● WHAT YOU NEED TO DO
Please copy the entries below word for word.

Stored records
-- pv_equiv track=rewrite | github.com/rahulgopinath/rahulgopinath.github.io | notebooks/2021-10-28-context-free-regular-intersection.py | binary_normal_form
-- ===== SOURCE A (Python) =====
-- from collections import defaultdict
--
-- def new_k(k, y, x):
--     return '<%s %s-%s>' % (k[1:-1], str(y), str(x))
--
-- def binary_normal_form(g, s):
--     new_g = defaultdict(list)
--     productions_to_process = [(k, i, 0, r) for k in g for i,r in enumerate(g[k])]
--     while productions_to_process:
--         (k, y, x, r), *productions_to_process =  productions_to_process
--         if x > 0:
--             k_ = new_k(k, y, x)
--         else:
--             k_ = k
--         if len(r) == 0:
--             new_g[k_].append(r)
--         elif len(r) == 1:
--             new_g[k_].append(r)
--         elif len(r) == 2:
--             new_g[k_].append(r)
--         else:
--             new_g[k_].append(r[:1] + [new_k(k, y, x+1)])
--             remaining = r[1:]
--             prod = (k, y, x+1, remaining)
--             productions_to_process.append(prod)
--     return new_g, s
-- ===== SOURCE B (Python) =====
-- from collections import defaultdict
--
-- def new_k(k, y, x):
--     return '<%s %s-%s>' % (k[1:-1], str(y), str(x))
--
-- def binary_normal_form(g, s):
--     # Level-by-level construction: pass x directly emits, for every rule r that
--     # is long enough, the single production A's work-queue would emit at depth x.
--     new_g = defaultdict(list)
--     maxlen = 0
--     for rs in g.values():
--         for r in rs:
--             maxlen = max(maxlen, len(r))
--     levels = max(1, maxlen - 1)
--     for x in range(levels):
--         for k in g:
--             for i, r in enumerate(g[k]):
--                 if x == 0 or len(r) >= x + 2:
--                     key = k if x == 0 else new_k(k, i, x)
--                     if len(r) - x <= 2:
--                         new_g[key].append(r[x:])
--                     else:
--                         new_g[key].append(r[x:x+1] + [new_k(k, i, x + 1)])
--     return new_g, s
-- ===== Notes on version B (the rewrite author's own statement) =====
-- stated objective: faster
-- what changed: Replaces A's global FIFO work-queue (whose '(head, *rest) = queue' pop copies the remaining queue, and which re-enqueues each rule's shrinking tail list) by a closed-form level-by-level sweep: pass x directly computes, for every rule still long enough, the one production the queue would process at depth x, so no queue and no tail copies are ever materialised.
import Mathlib
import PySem

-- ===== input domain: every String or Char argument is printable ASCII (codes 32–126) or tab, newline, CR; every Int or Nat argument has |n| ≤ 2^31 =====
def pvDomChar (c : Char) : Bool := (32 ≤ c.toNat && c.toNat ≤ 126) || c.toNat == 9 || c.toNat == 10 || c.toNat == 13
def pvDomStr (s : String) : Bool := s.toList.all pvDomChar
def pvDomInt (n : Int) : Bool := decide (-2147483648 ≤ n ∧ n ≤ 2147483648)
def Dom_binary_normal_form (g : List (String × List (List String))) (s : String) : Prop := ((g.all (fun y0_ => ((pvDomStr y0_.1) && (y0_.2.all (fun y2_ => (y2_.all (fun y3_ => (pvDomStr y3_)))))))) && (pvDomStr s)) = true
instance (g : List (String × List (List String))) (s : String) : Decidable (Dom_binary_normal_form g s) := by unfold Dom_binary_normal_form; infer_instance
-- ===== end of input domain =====

-- B replaces A's global FIFO work-queue by a closed-form level-by-level sweep (pass x emits every
-- production the queue would process at depth x), avoiding A's per-pop queue copy; objective: faster (measured).
-- The dict parameter g is traversed by its items (exact for Python dicts, whose keys are unique).

-- ===== PORT A =====
-- new_k(k, y, x) = '<%s %s-%s>' % (k[1:-1], str(y), str(x))   (shared helper of both Pythons)
def pvNewK (k : String) (y x : Int) : String :=
  "<" ++ PySem.Str.slice k (some 1) (some (-1)) ++ " " ++ PySem.Int.toStr y ++ "-" ++ PySem.Int.toStr x ++ ">"

-- new_g[k_].append(v) on a defaultdict(list)
def pvAppend (d : PySem.Dict String (List (List String))) (k : String) (v : List String) :
    PySem.Dict String (List (List String)) :=
  d.modify k [] (· ++ [v])

-- A's while-loop over productions_to_process (FIFO queue; long rules push their tail at the end)
def pvLoopA : List (String × Int × Int × List String) → PySem.Dict String (List (List String)) →
    PySem.Dict String (List (List String))
  | [], d => d
  | (k, y, x, r) :: rest, d =>
    let k_ := if x > 0 then pvNewK k y x else k
    if r.length = 0 then pvLoopA rest (pvAppend d k_ r)
    else if r.length = 1 then pvLoopA rest (pvAppend d k_ r)
    else if r.length = 2 then pvLoopA rest (pvAppend d k_ r)
    else pvLoopA (rest ++ [(k, y, x + 1, PySem.List.slice r (some 1) none)])
           (pvAppend d k_ (PySem.List.slice r none (some 1) ++ [pvNewK k y (x + 1)]))
termination_by q _ => (q.map (fun p => p.2.2.2.length + 1)).sum
decreasing_by
  all_goals (simp [PySem.List.slice_from_one]; try omega)

def binary_normal_form (g : List (String × List (List String))) (s : String) :
    (List (String × List (List String))) × String :=
  ((pvLoopA (g.flatMap (fun p => (PySem.List.enumerate p.2 0).map (fun ir => (p.1, ir.1, (0 : Int), ir.2))))
      PySem.Dict.empty).items, s)

-- ===== PORT B =====
-- one sweep of Source B's outer `for x` body: every production emitted at depth x, in g's order
def pvPass (g : List (String × List (List String))) (x : Int)
    (d : PySem.Dict String (List (List String))) : PySem.Dict String (List (List String)) :=
  g.foldl (fun d p =>
    (PySem.List.enumerate p.2 0).foldl (fun d ir =>
      if x = 0 ∨ PySem.List.len ir.2 ≥ x + 2 then
        pvAppend d (if x = 0 then p.1 else pvNewK p.1 ir.1 x)
          (if PySem.List.len ir.2 - x ≤ 2 then PySem.List.slice ir.2 (some x) none
           else PySem.List.slice ir.2 (some x) (some (x + 1)) ++ [pvNewK p.1 ir.1 (x + 1)])
      else d) d) d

● ANSWER SECTION
-- pv_equiv track=rewrite | github.com/rahulgopinath/rahulgopinath.github.io | notebooks/2021-10-28-context-free-regular-intersection.py | binary_normal_form
-- ===== SOURCE A (Python) =====
-- from collections import defaultdict
--
-- def new_k(k, y, x):
--     return '<%s %s-%s>' % (k[1:-1], str(y), str(x))
--
-- def binary_normal_form(g, s):
--     new_g = defaultdict(list)
--     productions_to_process = [(k, i, 0, r) for k in g for i,r in enumerate(g[k])]
--     while productions_to_process:
--         (k, y, x, r), *productions_to_process =  productions_to_process
--         if x > 0:
--             k_ = new_k(k, y, x)
--         else:
--             k_ = k
--         if len(r) == 0:
--             new_g[k_].append(r)
--         elif len(r) == 1:
--             new_g[k_].append(r)
--         elif len(r) == 2:
--             new_g[k_].append(r)
--         else:
--             new_g[k_].append(r[:1] + [new_k(k, y, x+1)])
--             remaining = r[1:]
--             prod = (k, y, x+1, remaining)
--             productions_to_process.append(prod)
--     return new_g, s
-- ===== SOURCE B (Python) =====
-- from collections import defaultdict
--
-- def new_k(k, y, x):
--     return '<%s %s-%s>' % (k[1:-1], str(y), str(x))
--
-- def binary_normal_form(g, s):
--     # Level-by-level construction: pass x directly emits, for every rule r that
--     # is long enough, the single production A's work-queue would emit at depth x.
--     new_g = defaultdict(list)
--     maxlen = 0
--     for rs in g.values():
--         for r in rs:
--             maxlen = max(maxlen, len(r))
--     levels = max(1, maxlen - 1)
--     for x in range(levels):
--         for k in g:
--             for i, r in enumerate(g[k]):
--                 if x == 0 or len(r) >= x + 2:
--                     key = k if x == 0 else new_k(k, i, x)
--                     if len(r) - x <= 2:
--                         new_g[key].append(r[x:])
--                     else:
--                         new_g[key].append(r[x:x+1] + [new_k(k, i, x + 1)])
--     return new_g, s
-- ===== Notes on version B (the rewrite author's own statement) =====
-- stated objective: faster
-- what changed: Replaces A's global FIFO work-queue (whose '(head, *rest) = queue' pop copies the remaining queue, and which re-enqueues each rule's shrinking tail list) by a closed-form level-by-level sweep: pass x directly computes, for every rule still long enough, the one production the queue would process at depth x, so no queue and no tail copies are ever materialised.
import Mathlib
import PySem

-- ===== input domain: every String or Char argument is printable ASCII (codes 32–126) or tab, newline, CR; every Int or Nat argument has |n| ≤ 2^31 =====
def pvDomChar (c : Char) : Bool := (32 ≤ c.toNat && c.toNat ≤ 126) || c.toNat == 9 || c.toNat == 10 || c.toNat == 13
def pvDomStr (s : String) : Bool := s.toList.all pvDomChar
def pvDomInt (n : Int) : Bool := decide (-2147483648 ≤ n ∧ n ≤ 2147483648)
def Dom_binary_normal_form (g : List (String × List (List String))) (s : String) : Prop := ((g.all (fun y0_ => ((pvDomStr y0_.1) && (y0_.2.all (fun y2_ => (y2_.all (fun y3_ => (pvDomStr y3_)))))))) && (pvDomStr s)) = true
instance (g : List (String × List (List String))) (s : String) : Decidable (Dom_binary_normal_form g s) := by unfold Dom_binary_normal_form; infer_instance
-- ===== end of input domain =====

-- B replaces A's global FIFO work-queue by a closed-form level-by-level sweep (pass x emits every
-- production the queue would process at depth x), avoiding A's per-pop queue copy; objective: faster (measured).
-- The dict parameter g is traversed by its items (exact for Python dicts, whose keys are unique).

-- ===== PORT A =====
-- new_k(k, y, x) = '<%s %s-%s>' % (k[1:-1], str(y), str(x))   (shared helper of both Pythons)
def pvNewK (k : String) (y x : Int) : String :=
  "<" ++ PySem.Str.slice k (some 1) (some (-1)) ++ " " ++ PySem.Int.toStr y ++ "-" ++ PySem.Int.toStr x ++ ">"

-- new_g[k_].append(v) on a defaultdict(list)
def pvAppend (d : PySem.Dict String (List (List String))) (k : String) (v : List String) :
    PySem.Dict String (List (List String)) :=
  d.modify k [] (· ++ [v])

-- A's while-loop over productions_to_process (FIFO queue; long rules push their tail at the end)
def pvLoopA : List (String × Int × Int × List String) → PySem.Dict String (List (List String)) →
    PySem.Dict String (List (List String))
  | [], d => d
  | (k, y, x, r) :: rest, d =>
    let k_ := if x > 0 then pvNewK k y x else k
    if r.length = 0 then pvLoopA rest (pvAppend d k_ r)
    else if r.length = 1 then pvLoopA rest (pvAppend d k_ r)
    else if r.length = 2 then pvLoopA rest (pvAppend d k_ r)
    else pvLoopA (rest ++ [(k, y, x + 1, PySem.List.slice r (some 1) none)])
           (pvAppend d k_ (PySem.List.slice r none (some 1) ++ [pvNewK k y (x + 1)]))
termination_by q _ => (q.map (fun p => p.2.2.2.length + 1)).sum
decreasing_by
  all_goals (simp [PySem.List.slice_from_one]; try omega)

def binary_normal_form (g : List (String × List (List String))) (s : String) :
    (List (String × List (List String))) × String :=
  ((pvLoopA (g.flatMap (fun p => (PySem.List.enumerate p.2 0).map (fun ir => (p.1, ir.1, (0 : Int), ir.2))))
      PySem.Dict.empty).items, s)

-- ===== PORT B =====
-- one sweep of Source B's outer `for x` body: every production emitted at depth x, in g's order
def pvPass (g : List (String × List (List String))) (x : Int)
    (d : PySem.Dict String (List (List String))) : PySem.Dict String (List (List String)) :=
  g.foldl (fun d p =>
    (PySem.List.enumerate p.2 0).foldl (fun d ir =>
      if x = 0 ∨ PySem.List.len ir.2 ≥ x + 2 then
        pvAppend d (if x = 0 then p.1 else pvNewK p.1 ir.1 x)
          (if PySem.List.len ir.2 - x ≤ 2 then PySem.List.slice ir.2 (some x) none
           else PySem.List.slice ir.2 (some x) (some (x + 1)) ++ [pvNewK p.1 ir.1 (x + 1)])
      else d) d) d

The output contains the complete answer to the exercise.